Entscheidungsstichwort (Thema)

Wirksamkeit einer Unterschriftsbeglaubigung durch den Ortsgerichtsvorsteher in Hessen

 

Leitsatz (amtlich)

1. Für das Unterschriftsbeglaubigungsverfahren durch den Ortsgerichtsvorsteher in Hessen nach den §§ 68 BeurkG, 13 OGerG gelten gemäß § 1 Abs. 2 BeurkG die Bestimmungen über das notarielle Beglaubigungsverfahren entsprechend, mithin die §§ 39, 40 BeurkG, die die Form der öffentlichen Beglaubigung regeln.

2. Eine Verletzung von bloßen Dienstanweisungen beeinträchtigt die Wirksamkeit der Unterschriftsbeglaubigung nicht; allenfalls kann dies den Beweiswert der Urkunde mindern.

 

Normenkette

BeurkG §§ 1, 39-40, 68; OGerG § 13

 

Verfahrensgang

AG Wiesbaden (Verfügung vom 12.05.2022)

 

Tenor

Die Entscheidung ist nicht anfechtbar.

Die angefochtene Zwischenverfügung wird aufgehoben, soweit darin wegen nicht wirksamer ortsgerichtlicher Beglaubigung der Vollmacht vom 12.03.2016/22.03.2022 zur Wirksamkeit der Erklärungen in der Grundschuldbestellungsurkunde die formgerechte Genehmigung sämtlicher zu den UR-Nrn. ... und ... abgegebenen Erklärungen durch die Beteiligte zu 2 in der Form des § 29 GBO aufgegeben wurde.

Im Übrigen wird die Beschwerde zurückgewiesen.

Die Entscheidung ergeht im Beschwerdeverfahren gerichtsgebührenfrei.

 

Gründe

I. Im betroffenen Grundbuch sind in Abt. I, lfd. Nrn. 1 a) und 1 b), noch X und dessen Ehefrau, die obige Beteiligte zu 2, als Eigentümer eingetragen. X ist am XX.XX.2021 verstorben. Er ist aufgrund eines Erbscheins des Amtsgerichts Wiesbaden vom 17.02.2022, Az.: ... (Bl. 9/3 d.
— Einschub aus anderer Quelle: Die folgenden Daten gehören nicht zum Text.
-- characterisation of A's backtrack: scan the combos in True-first order, thread the writes
theorem pvBacktrack_char (Clauses : List (List Int)) (Variables : List Int) (n : Nat)
    (hpre : ∀ v ∈ Variables, pvInR v n) (rest : List Int) :
    ∀ (a : List Bool), a.length = n → (∀ v ∈ rest, v ∈ Variables) →
      pvBacktrack Clauses Variables a rest =
        (match (pvCombos rest.length).find?
            (fun c => pvClausesOK Clauses Variables (pvGo a (pvW n rest c))) with
         | some c => some (true, pvGo a (pvW n rest c))
         | none => some (false, pvGo a (pvW n rest (List.replicate rest.length false)))) := by
  induction rest with
  | nil =>
    intro a ha _
    have hpa : ∀ v ∈ Variables, pvInR v a.length := by rw [ha]; exact hpre
    rw [pvBacktrack, pvSatisfyAll_eq Clauses Variables a hpa]
    by_cases h : pvClausesOK Clauses Variables a
    · simp [pvCombos, List.find?, h, pvW, pvGo]
    · simp [pvCombos, List.find?, h, pvW, pvGo]
  | cons v vs ih =>
    intro a ha hsub
    have hvIn : pvInR v n := hpre v (hsub v (by simp))
    have hsub' : ∀ u ∈ vs, u ∈ Variables := fun u hu => hsub u (by simp [hu])
    have hstep : pvBacktrack Clauses Variables a (v :: vs) =
        (match pvBacktrack Clauses Variables (a.set (pvIdx v n) (pvVal v true)) vs with
         | none => none
         | some (true, a1') => some (true, a1')
         | some (false, a1') =>
           match pvAssignValue v false a1' with
           | none => none
           | some a2 => pvBacktrack Clauses Variables a2 vs) := by
      rw [pvBacktrack, pvAssignValue_eq' v true a n ha hvIn]
    have ha1 : (a.set (pvIdx v n) (pvVal v true)).length = n := by simp [ha]
    -- the find? over combos of length vs.length + 1 splits into the True half and the False half
    have hsplit :
        (pvCombos (vs.length + 1)).find?
            (fun c => pvClausesOK Clauses Variables (pvGo a (pvW n (v :: vs) c))) =
          (((pvCombos vs.length).find?
              (fun c => pvClausesOK Clauses Variables
                (pvGo (a.set (pvIdx v n) (pvVal v true)) (pvW n vs c)))).map (true :: ·)).or
          (((pvCombos vs.length).find?
              (fun c => pvClausesOK Clauses Variables
                (pvGo (a.set (pvIdx v n) (pvVal v false)) (pvW n vs c)))).map (false :: ·)) := by
      rw [pvCombos, List.find?_append, List.find?_map, List.find?_map]
      rfl
    cases hfT : (pvCombos vs.length).find?
        (fun c => pvClausesOK Clauses Variables
          (pvGo (a.set (pvIdx v n) (pvVal v true)) (pvW n vs c))) with
    | some c =>
      rw [hstep, ih _ ha1 hsub', hfT, List.length_cons, hsplit, hfT]
      rfl
    | none =>
      have hL1 : pvBacktrack Clauses Variables (a.set (pvIdx v n) (pvVal v true)) vs =
          some (false, pvGo (a.set (pvIdx v n) (pvVal v true))
            (pvW n vs (List.replicate vs.length false))) := by
        rw [ih _ ha1 hsub', hfT]
      have ha1' : (pvGo (a.set (pvIdx v n) (pvVal v true))
          (pvW n vs (List.replicate vs.length false))).length = n := by
        rw [length_pvGo]; simpa using ha
      have hL3 : pvBacktrack Clauses Variables a (v :: vs) =
          pvBacktrack Clauses Variables
            ((pvGo (a.set (pvIdx v n) (pvVal v true))
              (pvW n vs (List.replicate vs.length false))).set (pvIdx v n) (pvVal v false)) vs := by
        rw [hstep, hL1]
        show (match pvAssignValue v false (pvGo (a.set (pvIdx v n) (pvVal v true))
                (pvW n vs (List.replicate vs.length false))) with
              | none => none
              | some a2 => pvBacktrack Clauses Variables a2 vs) = _
        rw [pvAssignValue_eq' v false _ n ha1' hvIn]
      have ha2 : ((pvGo (a.set (pvIdx v n) (pvVal v true))
          (pvW n vs (List.replicate vs.length false))).set (pvIdx v n) (pvVal v false)).length = n := by
        simpa using ha1'
      rw [hL3, ih _ ha2 hsub']
      have hov : ∀ c : List Bool, c.length = vs.length →
          pvGo ((pvGo (a.set (pvIdx v n) (pvVal v true))
              (pvW n vs (List.replicate vs.length false))).set (pvIdx v n) (pvVal v false))
            (pvW n vs c) =
          pvGo (a.set (pvIdx v n) (pvVal v false)) (pvW n vs c) := by
        intro c hc
        exact pvGo_overwrite (pvW n vs (List.replicate vs.length false)) (pvW n vs c)
          (by rw [pvW_fst n vs _ (by simp), pvW_fst n vs c hc]) a (pvIdx v n)
          (pvVal v true) (pvVal v false)
      have hfind : (pvCombos vs.length).find?
          (fun c => pvClausesOK Clauses Variables
            (pvGo ((pvGo (a.set (pvIdx v n) (pvVal v true))
                (pvW n vs (List.replicate vs.length false))).set (pvIdx v n) (pvVal v false))
              (pvW n vs c))) =
        (pvCombos vs.length).find?
          (fun c => pvClausesOK Clauses Variables
            (pvGo (a.set (pvIdx v n) (pvVal v false)) (pvW n vs c))) :=
        pvFind?_congr _ _ _
          (fun c hcmem => by rw [hov c (length_pvCombos_mem _ c hcmem)])
      rw [hfind, List.length_cons, hsplit, hfT]
      cases hfF : (pvCombos vs.length).find?
          (fun c => pvClausesOK Clauses Variables
            (pvGo (a.set (pvIdx v n) (pvVal v false)) (pvW n vs c))) with
      | some c =>
        have hc : c.length = vs.length :=
          length_pvCombos_mem _ c (List.mem_of_find?_eq_some hfF)
        simp only [Option.map_none, Option.none_or, Option.map_some]
        rw [hov c hc]
        rfl
      | none =>
        simp only [Option.map_none, Option.none_or]
        rw [hov (List.replicate vs.length false) (by simp)]
        rw [List.replicate_succ]
        rfl

-- B's per-mask assignment build is the same write sequence
theorem pvAssignB_char (n mask : Nat) (vs : List Int) :
    ∀ (i : Nat) (a : List Bool), a.length = n → (∀ v ∈ vs, pvInR v n) →
      pvAssignB n mask vs i a =
        some (pvGo a (pvW n vs
          ((List.range' i vs.length).map (fun j => !(Nat.testBit mask (n - 1 - j)))))) := by
  induction vs with
  | nil => intro i a _ _; rfl
  | cons v vs ih =>
    intro i a ha hvs
    have hsv := pvAssignValue_eq' v (!(Nat.testBit mask (n - 1 - i))) a n ha (hvs v (by simp))
    rw [pvAssignValue] at hsv
    simp only [pvAssignB, hsv]
    rw [ih (i + 1) _ (by simp [ha]) (fun u hu => hvs u (by simp [hu]))]
    simp only [List.length_cons, List.range'_succ, List.map_cons]
    rfl

-- B's mask loop scans the masks and returns on the first success
theorem pvMaskLoop_char (Clauses : List (List Int)) (Variables : List Int) (n : Nat)
    (hn : n = Variables.length) (hpre : ∀ v ∈ Variables, pvInR v n) :
    ∀ ms : List Nat,
      pvMaskLoop Clauses Variables n ms =
        match ms.find? (fun m => pvClausesOK Clauses Variables
            (pvGo (List.replicate n false) (pvW n Variables (pvComboOf n m)))) with
        | some m => pvOut n (pvGo (List.replicate n false) (pvW n Variables (pvComboOf n m)))
        | none => [] := by
  intro ms
  induction ms with
  | nil => rfl
  | cons m ms ih =>
    have hbuild : pvAssignB n m Variables 0 (List.replicate n false) =
        some (pvGo (List.replicate n false) (pvW n Variables (pvComboOf n m))) := by
      rw [pvAssignB_char n m Variables 0 (List.replicate n false) (by simp) (fun v hv => hpre v hv)]
      rw [pvComboOf, List.range_eq_range', hn]
    simp only [pvMaskLoop, hbuild]
    cases h : pvClausesOK Clauses Variables (pvGo (List.replicate n false) (pvW n Variables (pvComboOf n m))) with
    | true =>
      rw [List.find?_cons_of_pos (by simpa using h)]
      rfl
    | false =>
      rw [List.find?_cons_of_neg (by simpa using h)]
      exact ih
A.), von den Beteiligten zu 1 bis 5 beerbt worden.

Mit Schreiben vom 05.05.2022, beim Grundbuchamt am 09.05.2022 eingegangen, hat Notar Y, Stadt1-Gemeinde1, (teilweise) Ausfertigungen seiner notariellen Urkunden vom 19.04.2022, UR-Nr. ... (Bl. 10/1 ff. d. A.) und UR-Nr. ... (Bl. 10/2 ff. d. A.), zum betroffenen Grundbuch eingereicht, auf deren Einzelheiten Bezug genommen wird. Ausweislich der erstgenannten Urkunde haben die Beteiligten zu 1 bis 5 einen Erbauseinandersetzungs- und Übergabevertrag mit Auflassung geschlossen. Die Beteiligte zu 1 ist im Rahmen dieser Beurkundung für sich selbst und für aufgrund einer durch das Ortsgericht Stadt2-Gemeinde2 am 22.03.2022 öffentlich beglaubigten Vollmacht vom 12.03.2016 für die Beteiligte zu 2 aufgetreten. Der Beglaubigungsvermerk vom 22.03.2022 hat folgenden Wortlaut:

"Öffentliche Beglaubigung

durch das Ortsgericht - Stadt2-Gemeinde2

dass (...) Frau

(...Name, Geburtsdatum und Anschrift der Beteiligten zu 2)

Ausgewiesen durch BPA oder

..................................................

Nr. ...

die Unterschrift vor dem Vertreter des

Ortsgerichts - Stadt2-Gemeinde2

wird hiermit beglaubigt.

(... Es folgen Tageb.-Nr., Gebührenberechnung, Datum und Unterschrift, sowie Dienstsiegel)."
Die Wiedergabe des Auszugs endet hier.